Although there are no readily available statistics regarding entry to Israel, the discrimination is so rampant that the websites of many European governments caution their nationals to expect it.
Germany, for example, warns: “German citizens with even suspected Arab or Iranian descent or Islamic religious affiliation must expect an intensive security questioning and possible refusal of entry…. A security questioning [of German citizens of Palestinian origin] lasting several hours, which can lead to refusal of entry immediately at the border crossing, is possible at any time without giving reasons. The German embassy in Tel Aviv has no way of providing support in these cases.”
Israel has always presented its border control practices as security-driven and an exercise of its sovereign authority to determine who may enter its territory. But when offered the prospect of becoming the 41st country in the US Visa Waiver Program, Israel suddenly eased or dropped many of those practices, beginning in July.
As a result, Palestinian-Americans who are also registered by Israel as West Bank residents have been permitted to use Ben Gurion Airport. Palestinian-Americans who live on the West Bank report that since July soldiers have often allowed them through checkpoints into Israel and occupied East Jerusalem when they produce their US passports.
Some Arab-Americans who had previously been subjected to lengthy questioning at Israeli entry points, reported being able to enter more quickly. The evidence is still only anecdotal and the procedures have yet to be put in place that would enable Palestinian-Americans seeking to enter Gaza via Israel rather than taking the arduous route through Egypt.
Meanwhile, EU citizens of Middle East extraction, who remain subject to the same restrictions, have not experienced similar gains. A German-Palestinian businessman visiting family in Gaza this summer told me he was compelled to take the usual costly, multi-day trip via Egypt, a journey he described as marked by “profound uncertainty, not knowing what might happen along the way, a harrowing ordeal that inflicts deep humiliation and degradation.” (He requested anonymity, fearing reprisals.)

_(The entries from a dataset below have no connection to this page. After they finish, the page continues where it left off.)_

-- pv_equiv track=rewrite | github.com/duncan020313/objdump | instrumentation/diff.py | _build_ranges_from_lines
-- ===== SOURCE A (Python) =====
-- from typing import Dict, List, Tuple
--
-- def _build_ranges_from_lines(changed_lines: List[int]) -> List[Tuple[int, int]]:
--     """Build contiguous ranges from a list of line numbers."""
--     if not changed_lines:
--         return []
--
--     changed_lines.sort()
--     ranges = []
--     start = changed_lines[0]
--     end = start
--
--     for line in changed_lines[1:]:
--         if line == end + 1:
--             # Contiguous line
--             end = line
--         else:
--             # Gap found, close current range and start new one
--             ranges.append((start, end))
--             start = line
--             end = line
--
--     # Add the last range
--     ranges.append((start, end))
--     return ranges
-- ===== SOURCE B (Python) =====
-- from itertools import groupby
-- from typing import List, Tuple
--
-- def _build_ranges_from_lines(changed_lines: List[int]) -> List[Tuple[int, int]]:
--     """Build contiguous ranges from a list of line numbers."""
--     if not changed_lines:
--         return []
--     changed_lines.sort()
--     ranges = []
--     for _, grp in groupby(enumerate(changed_lines), key=lambda iv: iv[1] - iv[0]):
--         vals = [v for _, v in grp]
--         ranges.append((vals[0], vals[-1]))
--     return ranges
-- ===== Notes on version B (the rewrite author's own statement) =====
-- stated objective: idiomatic
-- what changed: Replaces the hand-rolled start/end gap-detection loop with the standard itertools.groupby consecutive-run idiom keyed on value minus index; the in-place sort and empty guard are kept.
import Mathlib
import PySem

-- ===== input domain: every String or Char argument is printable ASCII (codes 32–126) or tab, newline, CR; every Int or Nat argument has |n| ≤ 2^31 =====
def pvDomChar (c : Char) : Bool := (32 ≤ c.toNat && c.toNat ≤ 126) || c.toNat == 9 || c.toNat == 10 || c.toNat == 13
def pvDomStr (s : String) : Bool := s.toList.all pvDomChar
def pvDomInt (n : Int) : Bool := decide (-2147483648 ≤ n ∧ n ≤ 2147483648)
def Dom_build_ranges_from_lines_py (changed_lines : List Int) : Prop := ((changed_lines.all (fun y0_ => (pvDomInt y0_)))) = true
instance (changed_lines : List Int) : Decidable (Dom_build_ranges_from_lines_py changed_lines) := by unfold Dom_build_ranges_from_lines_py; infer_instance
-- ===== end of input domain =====

-- B replaces A's hand-rolled start/end gap-detection loop with the itertools.groupby
-- consecutive-run idiom (key = value - index); return values proved equal; both A and B
-- sort the argument in place in Python (equivalence here is about the return value).
-- ===== PORT A =====
def pvALoop (ranges : List (Int × Int)) (start e : Int) : List Int → List (Int × Int)
  | [] => ranges ++ [(start, e)]
  | line :: rest =>
    if line = e + 1 then pvALoop ranges start line rest
    else pvALoop (ranges ++ [(start, e)]) line line rest

def build_ranges_from_lines_py (changed_lines : List Int) : List (Int × Int) :=
  match changed_lines with
  | [] => []
  | _ :: _ =>
    match PySem.List.sorted changed_lines (fun x => x) false with
    | [] => []
    | s0 :: rest => pvALoop [] s0 s0 rest

-- ===== PORT B =====
def pvGrp (k : Int) (cur : List Int) : List (Int × Int) → List (List Int)
  | [] => [cur.reverse]
  | (i, v) :: rest =>
    if v - i = k then pvGrp k (v :: cur) rest
    else cur.reverse :: pvGrp (v - i) [v] rest

def build_ranges_from_lines_py_alt (changed_lines : List Int) : List (Int × Int) :=
  match changed_lines with
  | [] => []
  | _ :: _ =>
    match PySem.List.enumerate (PySem.List.sorted changed_lines (fun x => x) false) 0 with
    | [] => []
    | (i, v) :: rest =>
      (pvGrp (v - i) [v] rest).map (fun g => (g.headD 0, g.getLastD 0))

-- ===== PRECONDITION & SPEC =====
def Spec_build_ranges_from_lines_py (changed_lines : List Int) (out : List (Int × Int)) : Prop := out = build_ranges_from_lines_py_alt changed_lines
instance (changed_lines : List Int) (out : List (Int × Int)) : Decidable (Spec_build_ranges_from_lines_py changed_lines out) := by unfold Spec_build_ranges_from_lines_py; infer_instance

-- ===== CLAIM (what is proved, stated in full; the proofs are below) =====
def Claim_equal_build_ranges_from_lines_py : Prop := ∀ (changed_lines : List Int), Dom_build_ranges_from_lines_py changed_lines → Spec_build_ranges_from_lines_py changed_lines (build_ranges_from_lines_py changed_lines)

-- ===== LEMMAS AND PROOFS =====
theorem pvHeadDRev (l : List Int) : l.reverse.headD 0 = l.getLastD 0 := by
  cases h : l.getLast? with
  | none => simp_all [List.getLast?_eq_none_iff]
  | some a => simp [List.getLastD_eq_getLast?, h, List.head?_reverse]

theorem pvLastDRev (l : List Int) : l.reverse.getLastD 0 = l.headD 0 := by
  have := pvHeadDRev l.reverse
  simpa using this.symm

theorem pvALoop_acc (ranges : List (Int × Int)) (start e : Int) (vs : List Int) :
    pvALoop ranges start e vs = ranges ++ pvALoop [] start e vs := by
  induction vs generalizing ranges start e with
  | nil => simp [pvALoop]
  | cons v vs ih =>
    by_cases h : v = e + 1
    · simp only [pvALoop, if_pos h]; rw [ih]
    · simp only [pvALoop, if_neg h]
      rw [ih, ih (ranges := [] ++ [(start, e)])]
      simp

theorem pvGrp_eq_aLoop (vs : List Int) (i k : Int) (cur : List Int)
    (hne : cur ≠ []) (hhd : cur.headD 0 = k + i - 1) :
    (pvGrp k cur (PySem.List.enumerate vs i)).map (fun g => (g.headD 0, g.getLastD 0))
      = pvALoop [] (cur.getLastD 0) (k + i - 1) vs := by
  induction vs generalizing i k cur with
  | nil =>
    simp only [PySem.List.enumerate_nil, pvGrp, pvALoop, List.map_cons, List.map_nil,
      List.nil_append, pvHeadDRev, pvLastDRev, hhd]
  | cons v vs ih =>
    rw [PySem.List.enumerate_cons]
    by_cases h : v - i = k
    · have he : k + i - 1 + 1 = v := by omega
      simp only [pvGrp, if_pos h, pvALoop, if_pos he.symm]
      have hc : (v :: cur).getLastD 0 = cur.getLastD 0 := by
        cases cur with
        | nil => exact absurd rfl hne
        | cons a t => simp
      have := ih (i + 1) k (v :: cur) (by simp) (by simp; omega)
      rw [this, hc]
      congr 1
      omega
    · have hne' : ¬ v = k + i - 1 + 1 := by omega
      simp only [pvGrp, if_neg h, pvALoop, if_neg hne', List.map_cons]
      rw [pvALoop_acc]
      have := ih (i + 1) (v - i) [v] (by simp) (by simp; omega)
      rw [this]
      have h1 : v - i + (i + 1) - 1 = v := by omega
      rw [h1]
      rw [pvHeadDRev, pvLastDRev, hhd]
      simp

-- ===== VERDICT (by name: the statement is the Claim_ definition above) =====
theorem build_ranges_from_lines_py_spec : Claim_equal_build_ranges_from_lines_py := by
  intro changed_lines _
  unfold Spec_build_ranges_from_lines_py
  unfold build_ranges_from_lines_py build_ranges_from_lines_py_alt
  cases changed_lines with
  | nil => rfl
  | cons c ct =>
    dsimp only
    cases hs : PySem.List.sorted (c :: ct) (fun x => x) false with
    | nil => simp [PySem.List.sorted_eq_nil_iff] at hs
    | cons s0 rest =>
      rw [PySem.List.enumerate_cons]
      dsimp only
      have := pvGrp_eq_aLoop rest (0 + 1) (s0 - 0) [s0] (by simp) (by simp)
      rw [this]
      have h1 : s0 - 0 + (0 + 1) - 1 = s0 := by omega
      rw [h1]
      simp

The EU has no non-discrimination clause in its reciprocal visa-free arrangements with 60 non-EU countries, including Israel. A May 2023 report by the European Commission, the EU’s executive branch, discusses challenges to visa reciprocity, such as irregular migration and abuse of asylum procedures. The report describes “broad support” for strengthening the Visa Suspension Mechanism to counter abuses of the system but does not mention discrimination among EU citizens as one of those abuses.
In a 2022 internal annual report, Jerusalem- and Ramallah-based EU diplomats recommended that the EU “consider a response to Israeli discriminatory visa practices restricting freedom of movement of EU citizens, including access to Jerusalem.” On-the-ground diplomats have been making this recommendation for years.
But EU officials in Brussels have not once, to my knowledge, publicly suggested that Israel’s routinely discriminatory practices against categories of European citizens amounts to a subversion of the reciprocity principle that undergirds the agreement. EU officials have apparently chosen to define “reciprocity” narrowly to mean that each side imposes no formal visa requirement.
The US and EU should of course demand much more of Israel, including to respect the right of all Palestinians to travel between Gaza and the West Bank and take steps to dismantle apartheid.
To combat discrimination against one’s own nationals, it may be harder, politically, to suspend or impose conditions on a visa waiver program already in place, than it is to set benchmarks for admitting a country, as the US did.
But the recent US experience shows what the EU could and should at minimum get for its citizens, if it were finally willing to use the leverage that the coveted visa-free entry into 27 member states gives it.